Ec	Pr	${\mathit{R}}_{\mathit{d}}$	Nb	Nt	Sc	$\mathit{\gamma }$	$-{\mathit{f}}^{\prime \prime }\left(0\right)$	$-\left(1+\frac{4}{3}{\mathit{R}}_{\mathit{d}}\right){\mathit{\theta }}^{\prime }\left(0\right)$	$-{\mathit{\varphi }}^{\prime }\left(0\right)$
0.1	0.71	0.1	0.3	0.3	0.6	1.0	1.516610	0.686537	−0.686537
0.3							1.515505	0.574942	−0.574942
0.5							1.514401	0.463533	−0.463533
	1.0						1.519931	0.819431	−0.819431
	2.0						1.526872	1.171820	−1.171820
	3.0						1.530777	1.439856	−1.439856
		1.0					1.510498	0.479179	−0.479179
		1.5					1.508763	0.426789	−0.426789
		2.0					1.507540	0.391166	−0.391166
			0.5				1.516226	0.686539	−0.411924
			0.7				1.516061	0.686540	−0.294231
			0.9				1.515969	0.686540	−0.228846
				0.5			1.517497	0.695090	−1.158483
				0.7			1.518385	0.703747	−1.642076
				0.9			1.519272	0.712507	−2.137521
					0.8		1.516506	0.688506	−0.688506
					1.0		1.516438	0.690138	−0.690138
					1.2		1.516391	0.691529	−0.691528
						2.0	1.516512	0.690097	−0.690097
						3.0	1.516449	0.692653	−0.692653
						4.0	1.516405	0.694631	−0.694631

displays the values the skin friction coefficient $(-f^{″}\left(0\right))$, the local Nusselt number $(-{\theta }^{\prime }\left(0\right))$ and the local Sherwood number $(-{\varphi }^{\prime }\left(0\right))$ for different values of the Eckert number, Prandtl number, thermal radiation parameter, Brownian motion parameter, thermophoresis parameter, Schmidt number and the chemical reaction parameter.

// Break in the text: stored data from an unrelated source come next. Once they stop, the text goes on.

theorem esGo_spec (l : List Int) : ∀ (n k : Nat), l.length - k = n → k ≤ l.length →
    esGo l k = match pvSrep (l.drop k) with
    | none => ([], [])
    | some (d, x, j) =>
        let list1 := l.take (k + d) ++ l.drop (k + d + 1 + j)
        match list1.head? with
        | some h1 => (list1 ++ [h1], (l.drop (k + d)).take (1 + j) ++ [x])
        | none => ([], []) := by
  intro n
  induction n with
  | zero =>
    intro k hn hk
    have hke : k = l.length := by omega
    subst hke
    rw [List.drop_length]
    rw [esGo]
    simp [pvSrep]
  | succ n ih =>
    intro k hn hk
    have hklt : k < l.length := by omega
    have hdrop : l.drop k = l[k] :: l.drop (k+1) := List.drop_eq_getElem_cons hklt
    rw [esGo, dif_pos hklt]
    show (if l[k] ∈ l.drop (k+1) then _ else _) = _
    rcases hidx : PySem.List.index? (l.drop (k+1)) l[k] with _ | j
    · have hnm : l[k] ∉ l.drop (k+1) := (PySem.List.index?_eq_none_iff _ _).mp hidx
      have hcons : pvSrep (l[k] :: l.drop (k+1)) = (pvSrep (l.drop (k+1))).map (fun p => (p.1+1, p.2)) := by
        show (match PySem.List.index? (l.drop (k+1)) l[k] with
          | some j => some (0, l[k], j)
          | none => (pvSrep (l.drop (k+1))).map (fun p : Nat × Int × Nat => (p.1 + 1, p.2))) = _
        rw [hidx]
      rw [if_neg hnm, ih (k+1) (by omega) (by omega)]
      conv_rhs => rw [hdrop, hcons]
      rcases hs : pvSrep (l.drop (k+1)) with _ | ⟨d, x, j⟩
      · rfl
      · simp only [Option.map_some]
        have e1 : k + (d + 1) = k + 1 + d := by omega
        have e2 : k + (d + 1) + 1 + j = k + 1 + d + 1 + j := by omega
        rw [e2, e1]
    · have hm : l[k] ∈ l.drop (k+1) := by
        have h2 : (PySem.List.index? (l.drop (k+1)) l[k]).isSome = true := by rw [hidx]; rfl
        exact (PySem.List.index?_isSome_iff _ _).mp h2
      have hcons : pvSrep (l[k] :: l.drop (k+1)) = some (0, l[k], j) := by
        show (match PySem.List.index? (l.drop (k+1)) l[k] with
          | some j => some (0, l[k], j)
          | none => (pvSrep (l.drop (k+1))).map (fun p : Nat × Int × Nat => (p.1 + 1, p.2))) = _
        rw [hidx]
      rw [if_pos hm]
      conv_rhs => rw [hdrop, hcons]
      dsimp only
      simp only [Nat.add_zero]
      have e3 : k + 1 + j - k = 1 + j := by omega
      rw [e3]

-- ===== VERDICT (by name: the statement is the Claim_ definition above) =====
theorem elementary_split_spec : Claim_equal_elementary_split := by
  intro cycle _ _
  unfold Spec_elementary_split elementary_split elementary_split_alt
  simp only [PySem.List.slice_to_neg_one]
  set l := cycle.dropLast with hl
  rw [PySem.Dict.keys_counter]
  have hvals : PySem.Dict.values (PySem.Dict.counter l) = (PySem.Set.ofList l).map (fun v => (l.count v : Int)) := by
    simp [PySem.Dict.values, PySem.Dict.items_counter, List.map_map, Function.comp_def]
  rw [hvals]
  rw [esGo_spec l (l.length - 0) 0 rfl (by omega), List.drop_zero]
  simp only [Nat.zero_add]
  have hsel := pv_select (fun v => (l.count v : Int)) (PySem.Set.ofList l) 0
  simp only [sub_zero] at hsel
  simp only [PySem.List.pyGet?_zero, ← List.head?_eq_getElem?]
  rcases hsr : pvSrep l with _ | ⟨d, x, j⟩
  · have hnone := pvSrep_none l hsr
    rw [hnone] at hsel
    rcases hA : (((PySem.List.enumerate ((PySem.Set.ofList l).map (fun v => (l.count v : Int))) 0).filter (fun p => decide (1 < p.2))).map (fun p => p.1)).head? with _ | i
    · rw [hA]
    · rw [hA] at hsel
      simp only [Option.bind_some] at hsel
      rw [hA]
      dsimp only
      rw [hsel]
  · obtain ⟨ha, hb, hc, hd⟩ := pvSrep_some l 0 d x j hsr
    rw [ha] at hsel
    rw [Option.bind_eq_some_iff] at hsel
    obtain ⟨i, hi, hKi⟩ := hsel
    rw [hi]
    dsimp only
    rw [hKi]
    dsimp only
    have hE0 : ((List.filter (fun p => p.2 == x) (PySem.List.enumerate l 0)).map (fun p => p.1)).head? = some ((d : Nat) : Int) := by
      have h5 : (pvOcc 0 l x).head? = some ((d : Nat) : Int) := by
        rw [List.head?_eq_getElem?, hc]
        norm_num
      unfold pvOcc at h5
      exact h5
    have hE1 : PySem.List.pyGet? ((List.filter (fun p => p.2 == x) (PySem.List.enumerate l 0)).map (fun p => p.1)) 1 = some (((d + 1 + j : Nat)) : Int) := by
      have h5 : (pvOcc 0 l x)[1]? = some (((d + 1 + j : Nat)) : Int) := by
        rw [hd]
        congr 1
        push_cast
        ring
      unfold pvOcc at h5
      rw [PySem.List.pyGet?_of_nonneg _ (by norm_num)]
      exact h5
    rw [hE0, hE1]
    dsimp only
    rw [PySem.List.slice_to_natCast, PySem.List.slice_from_natCast, PySem.List.slice_natCast]
    have e4 : d + 1 + j - d = 1 + j := by omega
    rw [e4]
    have hx2 : ((l.drop d).take (1 + j)).head? = some x := by
      obtain ⟨hdl, hgx⟩ := List.getElem?_eq_some_iff.mp hb
      rw [List.drop_eq_getElem_cons hdl]
      have e5 : 1 + j = j + 1 := by omega
      rw [e5, List.take_succ_cons, List.head?_cons, hgx]
    rcases hL : (List.take d l ++ List.drop (d + 1 + j) l).head? with _ | h1
    · rfl
    · dsimp only
      rw [hx2]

It is noted that the $-f^{″}\left(0\right)$ is enhanced when the values of $Pr$ and $Nt$ are increased and is suppressed with increased value of $Ec$, $R_d$, $Nb$, $Sc$ and $\gamma$. The local Nusselt number is an increasing function of $Pr$, $Nt$, $Sc$, and $\gamma$ whilst it decreases when the values of $Ec$, $R_d$ and $Nb$ are increased. It is observed that there is an upsurge in the local Sherwood number with increasing $Pr$, $Nt$, $Sc$ and $\gamma$ whilst an opposite trend is realised when $Ec$, $R_d$ and $Nb$ are increased.

5. Conclusions

An investigation of the flow of a thermomagnetic Maxwell nanofluid flowing past a stretching or shrinking plate in the presence of Ohmic dissipation and Brownian motion was carried out. The governing non-linear partial differential equations were reduced to non-linear ordinary differential equations which were then solved using the Spectral Quasi-Linearization Method. Solution based errors showed that the numerical technique used is very accurate and converges after a few iterations. Results obtained in this study were found to be in agreement with those existing in the literature. The impact of some chosen important physical parameters on the velocity, temperature and concentration boundary layers of the Maxwell nanofluid were discussed in detail. Core points from the study are:

• The velocity distribution increases with an enhancement of the mixed convection parameter whilst it reduces when the values of the magnetic parameter, unsteadiness parameter and the Maxwell parameter are increased;
• Increasing the values of the Eckert number and thermal radiation parameter enhances the temperature profiles whilst the profiles are depressed when the Prandtl number and the thermophoresis parameter are increased;
• The nanoparticle concentration distribution is an increasing function of the thermophoresis parameter and a decreasing function of thermal radiation parameter, Schmidt number and the Brownian motion parameter.